[Supplied material]

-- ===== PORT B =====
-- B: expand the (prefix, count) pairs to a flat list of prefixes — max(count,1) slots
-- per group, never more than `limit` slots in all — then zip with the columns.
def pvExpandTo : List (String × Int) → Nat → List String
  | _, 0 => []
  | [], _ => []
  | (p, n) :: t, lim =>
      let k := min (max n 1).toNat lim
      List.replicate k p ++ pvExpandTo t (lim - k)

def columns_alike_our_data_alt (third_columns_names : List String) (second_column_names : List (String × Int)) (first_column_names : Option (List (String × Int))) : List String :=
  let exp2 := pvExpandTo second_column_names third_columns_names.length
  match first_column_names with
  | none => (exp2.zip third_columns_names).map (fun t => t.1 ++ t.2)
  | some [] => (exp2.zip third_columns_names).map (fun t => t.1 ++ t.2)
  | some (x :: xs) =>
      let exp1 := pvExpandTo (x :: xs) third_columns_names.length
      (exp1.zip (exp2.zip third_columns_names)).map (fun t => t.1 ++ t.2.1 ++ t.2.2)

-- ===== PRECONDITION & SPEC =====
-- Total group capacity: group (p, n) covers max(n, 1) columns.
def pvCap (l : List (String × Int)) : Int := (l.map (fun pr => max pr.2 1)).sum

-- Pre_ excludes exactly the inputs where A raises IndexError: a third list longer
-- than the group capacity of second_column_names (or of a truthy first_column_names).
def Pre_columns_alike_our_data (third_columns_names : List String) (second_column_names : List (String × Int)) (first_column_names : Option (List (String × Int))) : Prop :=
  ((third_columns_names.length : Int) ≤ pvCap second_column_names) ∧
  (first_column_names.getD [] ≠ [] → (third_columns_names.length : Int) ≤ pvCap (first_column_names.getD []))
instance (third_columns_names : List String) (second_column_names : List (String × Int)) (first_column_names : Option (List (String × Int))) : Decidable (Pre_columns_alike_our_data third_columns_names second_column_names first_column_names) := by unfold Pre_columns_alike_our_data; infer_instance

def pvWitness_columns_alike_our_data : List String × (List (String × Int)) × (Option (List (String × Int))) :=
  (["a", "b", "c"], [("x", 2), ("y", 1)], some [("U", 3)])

[/Supplied material]
[Supplied material]

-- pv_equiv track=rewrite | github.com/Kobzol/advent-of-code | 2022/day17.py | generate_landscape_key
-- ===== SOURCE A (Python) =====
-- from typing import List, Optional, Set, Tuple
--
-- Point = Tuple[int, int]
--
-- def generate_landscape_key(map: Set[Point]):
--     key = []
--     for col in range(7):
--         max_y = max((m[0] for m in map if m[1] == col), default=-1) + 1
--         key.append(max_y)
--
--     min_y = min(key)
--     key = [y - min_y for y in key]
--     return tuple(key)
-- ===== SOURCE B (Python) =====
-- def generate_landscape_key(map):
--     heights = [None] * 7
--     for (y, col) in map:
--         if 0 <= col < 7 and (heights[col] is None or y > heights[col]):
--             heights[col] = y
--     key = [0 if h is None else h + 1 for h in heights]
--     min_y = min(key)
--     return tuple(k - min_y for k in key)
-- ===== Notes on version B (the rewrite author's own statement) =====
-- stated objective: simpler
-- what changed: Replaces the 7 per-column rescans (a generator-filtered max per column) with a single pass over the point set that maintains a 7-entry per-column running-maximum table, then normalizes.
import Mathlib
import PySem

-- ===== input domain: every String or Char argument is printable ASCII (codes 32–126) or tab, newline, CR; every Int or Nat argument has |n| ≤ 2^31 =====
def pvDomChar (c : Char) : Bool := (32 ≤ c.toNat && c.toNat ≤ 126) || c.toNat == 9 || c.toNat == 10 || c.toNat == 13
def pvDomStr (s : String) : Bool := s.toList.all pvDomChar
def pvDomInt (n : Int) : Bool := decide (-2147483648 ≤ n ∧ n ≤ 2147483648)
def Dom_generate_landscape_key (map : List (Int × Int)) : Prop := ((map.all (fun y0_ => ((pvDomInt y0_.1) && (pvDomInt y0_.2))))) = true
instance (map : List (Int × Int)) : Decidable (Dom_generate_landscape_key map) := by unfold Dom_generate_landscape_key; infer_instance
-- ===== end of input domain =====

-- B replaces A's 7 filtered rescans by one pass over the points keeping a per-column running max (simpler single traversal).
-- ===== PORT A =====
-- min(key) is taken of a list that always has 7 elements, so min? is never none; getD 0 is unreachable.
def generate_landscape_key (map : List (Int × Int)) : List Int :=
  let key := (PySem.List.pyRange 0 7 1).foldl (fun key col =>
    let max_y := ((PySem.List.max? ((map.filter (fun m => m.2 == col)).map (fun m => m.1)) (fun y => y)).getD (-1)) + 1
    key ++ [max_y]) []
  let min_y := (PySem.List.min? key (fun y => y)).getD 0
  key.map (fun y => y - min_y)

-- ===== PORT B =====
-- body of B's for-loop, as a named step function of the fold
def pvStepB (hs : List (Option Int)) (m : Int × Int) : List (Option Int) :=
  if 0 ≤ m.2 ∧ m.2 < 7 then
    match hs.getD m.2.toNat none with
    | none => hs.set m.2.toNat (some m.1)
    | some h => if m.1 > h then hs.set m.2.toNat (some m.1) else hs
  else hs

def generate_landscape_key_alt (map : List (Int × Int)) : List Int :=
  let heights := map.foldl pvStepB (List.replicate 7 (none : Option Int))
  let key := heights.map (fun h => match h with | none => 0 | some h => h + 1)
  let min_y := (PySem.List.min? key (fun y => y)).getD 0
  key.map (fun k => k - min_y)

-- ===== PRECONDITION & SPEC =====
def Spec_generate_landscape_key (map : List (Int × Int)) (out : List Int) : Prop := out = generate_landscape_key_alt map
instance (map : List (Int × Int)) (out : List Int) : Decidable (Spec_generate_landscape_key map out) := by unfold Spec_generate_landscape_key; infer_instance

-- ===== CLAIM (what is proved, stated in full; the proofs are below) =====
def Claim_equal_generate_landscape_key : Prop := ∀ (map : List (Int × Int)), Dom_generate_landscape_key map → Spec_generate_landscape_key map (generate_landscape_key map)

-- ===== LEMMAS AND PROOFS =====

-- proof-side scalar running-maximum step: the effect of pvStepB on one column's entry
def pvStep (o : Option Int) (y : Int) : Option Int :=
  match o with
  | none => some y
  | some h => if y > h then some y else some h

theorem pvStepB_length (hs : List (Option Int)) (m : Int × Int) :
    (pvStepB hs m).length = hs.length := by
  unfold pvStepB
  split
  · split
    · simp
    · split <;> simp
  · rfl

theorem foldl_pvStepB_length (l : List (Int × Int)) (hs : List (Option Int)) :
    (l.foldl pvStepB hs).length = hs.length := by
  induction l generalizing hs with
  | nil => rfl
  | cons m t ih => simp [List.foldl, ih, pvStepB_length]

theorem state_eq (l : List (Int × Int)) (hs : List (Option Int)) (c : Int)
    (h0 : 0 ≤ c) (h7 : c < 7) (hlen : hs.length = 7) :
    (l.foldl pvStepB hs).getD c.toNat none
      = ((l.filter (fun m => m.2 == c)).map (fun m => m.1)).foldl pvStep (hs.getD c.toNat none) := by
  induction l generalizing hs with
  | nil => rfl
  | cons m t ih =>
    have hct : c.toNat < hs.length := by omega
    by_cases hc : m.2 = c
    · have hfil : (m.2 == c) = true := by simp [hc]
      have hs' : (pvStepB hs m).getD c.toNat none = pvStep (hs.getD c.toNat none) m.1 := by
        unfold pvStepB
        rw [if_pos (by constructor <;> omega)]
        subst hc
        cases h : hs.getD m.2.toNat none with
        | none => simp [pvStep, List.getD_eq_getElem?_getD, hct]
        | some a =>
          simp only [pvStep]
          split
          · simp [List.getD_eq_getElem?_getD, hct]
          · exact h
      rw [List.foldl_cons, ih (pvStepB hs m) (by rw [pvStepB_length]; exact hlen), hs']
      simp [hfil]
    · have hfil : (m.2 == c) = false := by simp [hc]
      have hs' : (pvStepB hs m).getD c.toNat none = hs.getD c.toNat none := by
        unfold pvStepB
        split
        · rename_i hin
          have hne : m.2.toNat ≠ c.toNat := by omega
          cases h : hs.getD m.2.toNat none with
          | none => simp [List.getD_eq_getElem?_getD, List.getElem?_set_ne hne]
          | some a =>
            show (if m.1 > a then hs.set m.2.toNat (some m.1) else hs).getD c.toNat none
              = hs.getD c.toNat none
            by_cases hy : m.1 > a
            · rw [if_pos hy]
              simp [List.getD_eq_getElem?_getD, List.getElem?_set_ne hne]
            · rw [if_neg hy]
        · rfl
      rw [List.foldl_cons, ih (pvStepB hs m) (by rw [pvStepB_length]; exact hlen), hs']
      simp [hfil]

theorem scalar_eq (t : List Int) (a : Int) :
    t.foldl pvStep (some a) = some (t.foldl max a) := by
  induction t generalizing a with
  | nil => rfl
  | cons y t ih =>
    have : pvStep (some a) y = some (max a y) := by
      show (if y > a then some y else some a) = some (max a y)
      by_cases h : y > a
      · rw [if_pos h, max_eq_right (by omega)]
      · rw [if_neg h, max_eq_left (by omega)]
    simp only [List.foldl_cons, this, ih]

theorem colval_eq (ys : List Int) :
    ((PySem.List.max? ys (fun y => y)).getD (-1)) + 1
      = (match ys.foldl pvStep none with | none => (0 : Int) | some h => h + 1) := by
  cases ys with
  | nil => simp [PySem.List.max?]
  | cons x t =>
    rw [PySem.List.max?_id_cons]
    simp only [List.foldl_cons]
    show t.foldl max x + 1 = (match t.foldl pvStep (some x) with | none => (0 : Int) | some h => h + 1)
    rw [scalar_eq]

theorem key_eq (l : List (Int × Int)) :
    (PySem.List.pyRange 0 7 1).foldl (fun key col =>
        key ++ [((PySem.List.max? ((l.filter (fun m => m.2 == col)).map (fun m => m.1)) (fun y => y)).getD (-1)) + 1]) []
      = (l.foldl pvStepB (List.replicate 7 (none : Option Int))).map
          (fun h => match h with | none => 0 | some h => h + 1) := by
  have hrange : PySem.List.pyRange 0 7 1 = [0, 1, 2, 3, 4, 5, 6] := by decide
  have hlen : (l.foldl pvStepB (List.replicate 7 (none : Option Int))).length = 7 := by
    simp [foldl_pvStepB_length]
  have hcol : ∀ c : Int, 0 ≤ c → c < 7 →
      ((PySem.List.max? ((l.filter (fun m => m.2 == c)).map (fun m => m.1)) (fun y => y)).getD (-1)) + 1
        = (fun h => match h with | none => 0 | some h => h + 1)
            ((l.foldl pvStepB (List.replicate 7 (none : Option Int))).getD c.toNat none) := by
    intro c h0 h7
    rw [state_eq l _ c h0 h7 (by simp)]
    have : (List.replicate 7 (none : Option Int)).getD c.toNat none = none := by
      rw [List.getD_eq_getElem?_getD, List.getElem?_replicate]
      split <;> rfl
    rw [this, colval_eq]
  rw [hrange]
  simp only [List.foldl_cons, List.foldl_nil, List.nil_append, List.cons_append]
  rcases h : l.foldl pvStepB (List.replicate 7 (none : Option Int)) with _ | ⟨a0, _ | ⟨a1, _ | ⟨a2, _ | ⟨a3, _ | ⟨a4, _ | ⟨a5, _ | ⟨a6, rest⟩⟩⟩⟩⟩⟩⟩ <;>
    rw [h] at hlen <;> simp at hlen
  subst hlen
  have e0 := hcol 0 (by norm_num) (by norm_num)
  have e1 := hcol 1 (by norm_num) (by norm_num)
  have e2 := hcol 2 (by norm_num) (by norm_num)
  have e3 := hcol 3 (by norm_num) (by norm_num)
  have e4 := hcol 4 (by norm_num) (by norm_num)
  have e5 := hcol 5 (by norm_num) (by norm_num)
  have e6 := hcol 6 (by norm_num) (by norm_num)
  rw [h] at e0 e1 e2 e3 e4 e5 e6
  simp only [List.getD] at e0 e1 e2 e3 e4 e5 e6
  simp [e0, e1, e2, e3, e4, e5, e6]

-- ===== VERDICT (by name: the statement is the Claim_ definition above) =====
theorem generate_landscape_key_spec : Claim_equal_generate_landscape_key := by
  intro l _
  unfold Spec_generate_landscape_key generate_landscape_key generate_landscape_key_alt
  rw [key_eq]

[/Supplied material]
[Supplied material]

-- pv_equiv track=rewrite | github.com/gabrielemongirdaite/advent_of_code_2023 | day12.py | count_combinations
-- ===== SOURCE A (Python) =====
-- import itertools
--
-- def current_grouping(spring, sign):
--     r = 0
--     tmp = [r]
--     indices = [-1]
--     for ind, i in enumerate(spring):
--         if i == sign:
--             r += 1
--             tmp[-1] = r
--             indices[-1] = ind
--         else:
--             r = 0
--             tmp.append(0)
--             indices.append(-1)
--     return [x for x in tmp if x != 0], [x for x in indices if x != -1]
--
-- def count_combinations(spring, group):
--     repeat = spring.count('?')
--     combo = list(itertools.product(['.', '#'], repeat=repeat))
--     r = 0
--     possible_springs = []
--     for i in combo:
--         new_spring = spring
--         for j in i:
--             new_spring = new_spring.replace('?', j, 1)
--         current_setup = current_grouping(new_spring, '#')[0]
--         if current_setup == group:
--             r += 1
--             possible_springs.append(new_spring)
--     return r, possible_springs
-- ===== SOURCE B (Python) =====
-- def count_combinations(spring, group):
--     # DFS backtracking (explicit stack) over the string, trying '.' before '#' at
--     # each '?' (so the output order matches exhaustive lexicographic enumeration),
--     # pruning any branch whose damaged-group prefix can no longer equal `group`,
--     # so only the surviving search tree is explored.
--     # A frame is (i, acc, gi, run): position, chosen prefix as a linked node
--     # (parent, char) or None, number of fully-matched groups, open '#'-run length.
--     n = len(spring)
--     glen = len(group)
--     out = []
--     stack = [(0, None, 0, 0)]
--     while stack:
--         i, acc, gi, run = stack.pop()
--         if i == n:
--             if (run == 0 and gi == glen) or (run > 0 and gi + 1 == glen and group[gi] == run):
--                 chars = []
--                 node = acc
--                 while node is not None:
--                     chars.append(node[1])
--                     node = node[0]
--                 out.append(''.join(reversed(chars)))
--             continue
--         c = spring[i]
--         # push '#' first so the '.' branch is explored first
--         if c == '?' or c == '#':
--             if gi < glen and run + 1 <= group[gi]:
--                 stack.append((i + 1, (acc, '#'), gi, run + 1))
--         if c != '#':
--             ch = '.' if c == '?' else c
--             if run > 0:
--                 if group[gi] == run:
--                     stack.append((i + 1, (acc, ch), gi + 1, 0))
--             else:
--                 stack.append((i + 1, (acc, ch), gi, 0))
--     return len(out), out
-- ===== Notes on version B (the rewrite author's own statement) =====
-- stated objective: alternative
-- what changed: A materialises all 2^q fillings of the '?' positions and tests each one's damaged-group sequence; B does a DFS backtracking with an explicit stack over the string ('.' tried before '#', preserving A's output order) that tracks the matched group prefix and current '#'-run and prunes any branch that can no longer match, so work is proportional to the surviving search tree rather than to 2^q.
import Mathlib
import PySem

[/Supplied material]

■ Exercise prompt ■
All lines holding the word "running" must be found in the listing and copied.

■ Answer box ■
-- what changed: Replaces the 7 per-column rescans (a generator-filtered max per column) with a single pass over the point set that maintains a 7-entry per-column running-maximum table, then normalizes.
-- B replaces A's 7 filtered rescans by one pass over the points keeping a per-column running max (simpler single traversal).
-- proof-side scalar running-maximum step: the effect of pvStepB on one column's entry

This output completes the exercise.